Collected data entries
Segment Open

lemma grid_fold (F : Nat → Nat → Int) (R C : Nat) :
    ∀ (qs : List (Nat × Nat)) (m : List (List Int)),
      m.length = R → (∀ r, r < R → (m.getD r []).length = C) →
      (∀ p ∈ qs, p.1 < R ∧ p.2 < C) →
      (qs.foldl (fun g p => pvSet2 g p.1 p.2 (F p.1 p.2)) m).length = R ∧
      (∀ r, r < R → ((qs.foldl (fun g p => pvSet2 g p.1 p.2 (F p.1 p.2)) m).getD r []).length = C) ∧
      (∀ r c, r < R → c < C →
        ((qs.foldl (fun g p => pvSet2 g p.1 p.2 (F p.1 p.2)) m).getD r []).getD c 0 =
          if (r, c) ∈ qs then F r c else (m.getD r []).getD c 0) := by
  intro qs
  induction qs with
  | nil => intro m h1 h2 _; simpa using ⟨h1, h2⟩
  | cons p qs ih =>
    intro m h1 h2 h3
    obtain ⟨hp1, hp2⟩ := h3 p (by simp)
    have hrow1 : ∀ r, r < R → ((pvSet2 m p.1 p.2 (F p.1 p.2)).getD r []).length = C := by
      intro r hr
      rw [pvSet2_getD_row]
      split_ifs with h
      · have hh := h2 p.1 (h1 ▸ h.2)
        simp only [List.getD_eq_getElem?_getD] at hh
        simp [hh]
      · exact h2 r hr
    have hlen1 : (pvSet2 m p.1 p.2 (F p.1 p.2)).length = R := by simp [pvSet2, h1]
    obtain ⟨ihlen, ihrow, ihcell⟩ :=
      ih (pvSet2 m p.1 p.2 (F p.1 p.2)) hlen1 hrow1 (fun q hq => h3 q (by simp [hq]))
    refine ⟨by simpa using ihlen, by simpa using ihrow, ?_⟩
    intro r c hr hc
    simp only [List.foldl_cons]
    rw [ihcell r c hr hc,
        pvSet2_cell m p.1 p.2 (F p.1 p.2) r c (h1 ▸ hp1) (by rw [h2 p.1 (h1 ▸ hp1)]; exact hp2)]
    by_cases hmem : (r, c) ∈ qs
    · simp [hmem]
    · by_cases heq : (r, c) = p
      · have : r = p.1 ∧ c = p.2 := by cases p; cases heq; exact ⟨rfl, rfl⟩
        simp [hmem, this.1, this.2]
      · have hne : ¬(r = p.1 ∧ c = p.2) := by
          intro h; apply heq; cases p; simp at h ⊢; exact h
        simp [hmem, hne, heq]
def count_balanced_sub_matrices (matrix : List String) : Int :=
  (PySem.List.pyRange 0 (matrix.length : Int) 1).foldl
    (fun answer i =>
      ((PySem.List.pyRange i (matrix.length : Int) 1).foldl
        (fun (st : List Int × Int) j =>
          let sums := (PySem.List.pyRange 0 (matrix.length : Int) 1).foldl
            (fun sums k =>
              PySem.List.pySetD sums k (PySem.List.pyGetD sums k 0 +
                (if PySem.Str.pyGet? (PySem.List.pyGetD matrix j "") k = some 'B'
                 then (-1 : Int) else 1)))
            st.1
          (sums, st.2 + pv_czsi sums))
        (List.replicate matrix.length (0 : Int), answer)).2)
    0

-- ===== PORT B =====
def count_balanced_sub_matrices_alt (matrix : List String) : Int :=
  (PySem.List.pyRange 0 (matrix.length : Int) 1).foldl
    (fun ans r1 =>
      (PySem.List.pyRange r1 (matrix.length : Int) 1).foldl
        (fun ans r2 =>
          let pref := (PySem.List.pyRange 0 (matrix.length : Int) 1).foldl
            (fun pref k =>
              PySem.List.pySetD pref (k + 1) (PySem.List.pyGetD pref k 0 +
                ((PySem.List.pyRange r1 (r2 + 1) 1).map
                  (fun j => if PySem.Str.pyGet? (PySem.List.pyGetD matrix j "") k = some 'B'
                            then (-1 : Int) else 1)).sum))
            (List.replicate (matrix.length + 1) (0 : Int))
          (PySem.List.pyRange 0 (matrix.length : Int) 1).foldl
            (fun ans c1 =>
              (PySem.List.pyRange c1 (matrix.length : Int) 1).foldl
                (fun ans c2 =>
                  if PySem.List.pyGetD pref (c2 + 1) 0 = PySem.List.pyGetD pref c1 0
                  then ans + 1 else ans)
                ans)
            ans)
        ans)
    0

-- ===== PRECONDITION & SPEC =====
-- Pre_ excludes only inputs where the Python A raises IndexError: a row shorter than the
-- number of rows makes matrix[j][k] raise for some k < n.
def Pre_count_balanced_sub_matrices (matrix : List String) : Prop :=
  ∀ s ∈ matrix, matrix.length ≤ s.toList.length
instance (matrix : List String) : Decidable (Pre_count_balanced_sub_matrices matrix) := by
  unfold Pre_count_balanced_sub_matrices; infer_instance
def pvWitness_count_balanced_sub_matrices : List String := ["BW", "WB"]
def Spec_count_balanced_sub_matrices (matrix : List String) (out : Int) : Prop := out = count_balanced_sub_matrices_alt matrix
instance (matrix : List String) (out : Int) : Decidable (Spec_count_balanced_sub_matrices matrix out) := by unfold Spec_count_balanced_sub_matrices; infer_instance

-- ===== CLAIM (what is proved, stated in full; the proofs are below) =====
def Claim_equal_count_balanced_sub_matrices : Prop := ∀ (matrix : List String), Dom_count_balanced_sub_matrices matrix → Pre_count_balanced_sub_matrices matrix → Spec_count_balanced_sub_matrices matrix (count_balanced_sub_matrices matrix)

-- ===== LEMMAS AND PROOFS =====

-- the value of one cell, as both ports compute it
def pv_cell (matrix : List String) (j k : Int) : Int :=
  if PySem.Str.pyGet? (PySem.List.pyGetD matrix j "") k = some 'B' then (-1 : Int) else 1

-- column sum of column k over rows [i, j)
def pv_band (matrix : List String) (i j k : Int) : Int :=
  ((PySem.List.pyRange i j 1).map (fun r => pv_cell matrix r k)).sum

-- the list of column sums over rows [i, j)
def pv_msum (matrix : List String) (i j : Int) : List Int :=
  (List.range matrix.length).map (fun k : Nat => pv_band matrix i j (k : Int))

-- number of u < t with prefix sum of M at u equal to s
def pv_pcnt (M : List Int) (t : Nat) (s : Int) : Int :=
  ∑ u ∈ Finset.range t, (if (M.take u).sum = s then (1 : Int) else 0)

Segment Closed

*Aim of the task*. Starting at the line that has "(fun pref k =>" and ending at the line that has "(List.replicate (matrix.length +", please write out the lines above exactly, leaving out all others.

*Answer for the task*.
            (fun pref k =>
              PySem.List.pySetD pref (k + 1) (PySem.List.pyGetD pref k 0 +
                ((PySem.List.pyRange r1 (r2 + 1) 1).map
                  (fun j => if PySem.Str.pyGet? (PySem.List.pyGetD matrix j "") k = some 'B'
                            then (-1 : Int) else 1)).sum))
            (List.replicate (matrix.length + 1) (0 : Int))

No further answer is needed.